You can make the Monte Carlo Pythia samples - use Pythia_jets_HEPMC3 folder:

• Here you can write your own script or use existing ones: pythia_Zgjets.cc, pythia_Zqjets.cc, or dijets.cc
• Change the scripts to what you need, then do source setup_cvmfs_hepmc3_alma.sh and build the functions with make
• To run on the cluster, use submit_Zq or submit_Zq shell scripts, which call run_pythia_Zjets.sh. You’ll need to adjust this file accordingly.

Note: If you cannot build Pythia, it might be because:

• You need to first build Pythia8 and HepMC3 (consider using the provided directory to simplify this process).

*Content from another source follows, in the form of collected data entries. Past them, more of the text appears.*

-- pv_equiv track=rewrite | github.com/elitm/hackathon | Utils.py | divide_to_domains
-- ===== SOURCE A (Python) =====
-- ALPHABET_SIZE = 26
--
-- def divide_to_domains(original_len, num_of_servers):
--     """
--     divide tasks to n servers fairly
--     :raise TypeError if len or servers are not integers
--     :param original_len: length of strings in search ranges
--     :param num_of_servers: amount of servers requiring for task
--     :return: return list of tasks: [(start1,end1), (start2,end2),...,(startn,endn)]
--        where n is the amount of servers available to work
--     """
--     if int(original_len) != original_len:
--         raise TypeError("length of string must be integer")
--     if int(num_of_servers) != num_of_servers:
--         raise TypeError("amount of server must be integer")
--
--     domains = [None] * num_of_servers
--     domains_str = [None] * num_of_servers
--     last = 'z' * original_len
--
--     count_permutations = __get_count_permutations(original_len)
--     per_server = count_permutations // num_of_servers
--     str_as_int = 0
--
--     for i in range(len(domains)):
--         start = __get_string_value(str_as_int, original_len)
--
--         if str_as_int >= count_permutations:
--             start = last
--         str_as_int += per_server
--         end = __get_string_value(str_as_int, original_len)
--
--         if str_as_int >= count_permutations:
--             end = last
--         domains[i] = (start, end)
--         domains_str[i] = start + end
--         str_as_int += 1
--     domains[len(domains) - 1] = (domains[len(domains) - 1][0], last)
--
--     return domains_str
--
-- def __get_count_permutations(strLen):
--     """
--     :param strLen: length of required strings
--     :return: amount of different strings could be generated in given length
--     """
--     return ALPHABET_SIZE ** strLen
--
-- def __get_string_value(to_convert, length):
--     """
--     translate int to string with given len
--      when 0 is 'aaa...a'
--     :param to_convert: integer value of string
--     :param length: required string length
--     :return: string value of given number with given length
--     """
--     str_val = ""
--     while to_convert > 0:
--         c = int(to_convert % 26)
--         str_val = chr(c + 97) + str_val
--         to_convert = int(to_convert // 26)
--         length = length - 1
--     while length > 0:
--         str_val = 'a' + str_val
--         length -= 1
--     return str_val
-- ===== SOURCE B (Python) =====
-- ALPHABET_SIZE = 26
--
--
-- def divide_to_domains(original_len, num_of_servers):
--     """
--     divide tasks to n servers fairly; digit-vector variant: endpoints are kept
--     as base-26 digit vectors (least-significant first) and advanced by
--     carry-propagating vector addition, with a saturation flag instead of
--     comparing big integers; no per-endpoint int-to-string conversion.
--     """
--     if int(original_len) != original_len:
--         raise TypeError("length of string must be integer")
--     if int(num_of_servers) != num_of_servers:
--         raise TypeError("amount of server must be integer")
--
--     count = ALPHABET_SIZE ** original_len
--     per = count // num_of_servers
--     last = 'z' * original_len
--
--     def digits(x):
--         """low `original_len` base-26 digits (LSB first) and the high part."""
--         return [x // ALPHABET_SIZE ** j % ALPHABET_SIZE
--                 for j in range(original_len)], x // count
--
--     def add(xs, ys):
--         """carry-propagating addition of two digit vectors."""
--         out, carry = [], 0
--         for a, b in zip(xs, ys):
--             s = a + b + carry
--             out.append(s % ALPHABET_SIZE)
--             carry = s // ALPHABET_SIZE
--         return out, carry
--
--     def render(xs):
--         return ''.join(chr(97 + d) for d in reversed(xs))
--
--     per_d, per_hi = digits(per)
--     step_d, step_hi = digits(per + 1)
--
--     res = []
--     cur = [0] * original_len
--     cur_over = False
--     for _ in range(num_of_servers):
--         start = last if cur_over else render(cur)
--         end_d, c = add(cur, per_d)
--         end_over = cur_over or per_hi > 0 or c > 0
--         end = last if end_over else render(end_d)
--         res.append(start + end)
--         cur, c2 = add(cur, step_d)
--         cur_over = cur_over or step_hi > 0 or c2 > 0
--     return res
-- ===== Notes on version B (the rewrite author's own statement) =====
-- stated objective: alternative
-- what changed: B abandons big-integer endpoint arithmetic entirely: it keeps the current endpoint as a base-26 digit vector (LSB first), advances it by carry-propagating vector addition of precomputed per-server/step digit vectors, and tracks overflow past 26**len with a saturation flag instead of comparing big integers; A accumulates a big integer and converts each endpoint with repeated big-int divmod, O(len^2) per endpoint vs B's O(len) vector add.
-- outside the precondition, e.g. on divide_to_domains(-1, 1): A returns [''], B returns ['']; on divide_to_domains(-494, 8): A returns ['', '', '', '', '', '', '', ''], B raises ZeroDivisionError
import Mathlib
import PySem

Building Pythia8 and HepMC3 from Scratch

For those particularly interested in building their own Pythia8 and HepMC3:

1. Build HepMC3
   Follow the instructions at HepMC3 GitLab (use manual installation). The specific commands I use are:

   conda activate appenv
   source /cvmfs/sft.cern.ch/lcg/releases/LCG_96b/ROOT/6.18.04/x86_64-centos7-gcc8-opt/ROOT-env.sh
   cmake -DCMAKE_INSTALL_PREFIX=../hepmc3-install -DHEPMC3_ENABLE_ROOTIO:BOOL=ON -DROOT_DIR=$ROOTSYS -DHEPMC3_ENABLE_PROTOBUFIO:BOOL=OFF -DHEPMC3_ENABLE_TEST:BOOL=OFF -DHEPMC3_INSTALL_INTERFACES:BOOL=ON -DHEPMC3_BUILD_STATIC_LIBS:BOOL=OFF -DHEPMC3_BUILD_DOCS:BOOL=OFF ../HepMC3
   make
   make install

2. Pythia8

   Download and unpack Pythia:

   tar xvfz pythia8311.tgz
   export HEPMC_HOME=/storage/agrp/annai/QURK-GLUON/COCOA/Patrick_Dev_Br/hepmc3-install/  # or the directory where you just installed hepmc-install
   ln -s ${HEPMC_HOME}/lib64 ${HEPMC_HOME}/lib  # Link lib64 to lib - very important step
   cd pythia8
   ./configure --with-hepmc3=${HEPMC_HOME}
   make

Note

I put my build pythia8 and hepmc3 directories with all necessary files to the git. You can try using my build directory to make stuff, but dont forget to change the main setup file paths to yours in setup_cvmfs_hepmc3_alma.sh

2. Make COCOA Samples

After successfully setting up, you need to pass the events through COCOA. There is a development branch in cocoa-hep from Patrick (origin/dev_g410_pythia8HepMCPlugin), but I made changes, and my modified version of COCOA works with the setup above. It is available in the cocoa-hep folder.

To run this:

• Add configuration files to the cocoa-hep/COCOA/macro/HepMC/ folder, where you will manually specify which sample you want to process (add the full path; see examples in HepMC).
  • Note: This step is required because of a bug in Patrick’s script, which prevents specifying the file during runtime, so it must be done manually.
• After adding all the files you want to process, go to cocoa_submit/ and update the paths to your input and output directories, as well as the macro files you will be using.
• Run the jobs using submit_*.sh.

3. Prepare your raw COCOA root files for the HGPFLOW processing

• After successfully preparing the COCOA root files, you must prepare them to be trained on HGPFLOW NN. First, you need to remove cocoa events with no tracks, cells, or clusters. You use code in scripts/copyTree.c for this. I took it from Etienne; I know one can do better, but I have no strength for this. Inside the code, just specify the path of the cocoa directory files and write down the names of inputs. Then run it as root -l scripts/copyTree.c
• Now you are almost ready to train HyperGraph; before this, you need to run the segmentation on those files so each event will be divided to be processed faster.
• For this purpose, you Ask Nilotpal to give you the HGPFlow mini-version. It is supposed to be located here HGPflow
• Then, to submit for the segmentation, you use the available in scripts/submit_job_cocoa_chunks_new.py script - this one already has everything set up to process our files (500GeV Zq/g jets)
• Here, is_inference=False and mod_e_th = 0.1 for train and validation samples, or else is_inference=True and mod_e_th = 0

4. Training and predicting using HGPFLOW

Congratulations! You have reached the exciting part of the project. Run the training on HGPFlow using our samples (500 GeV jets)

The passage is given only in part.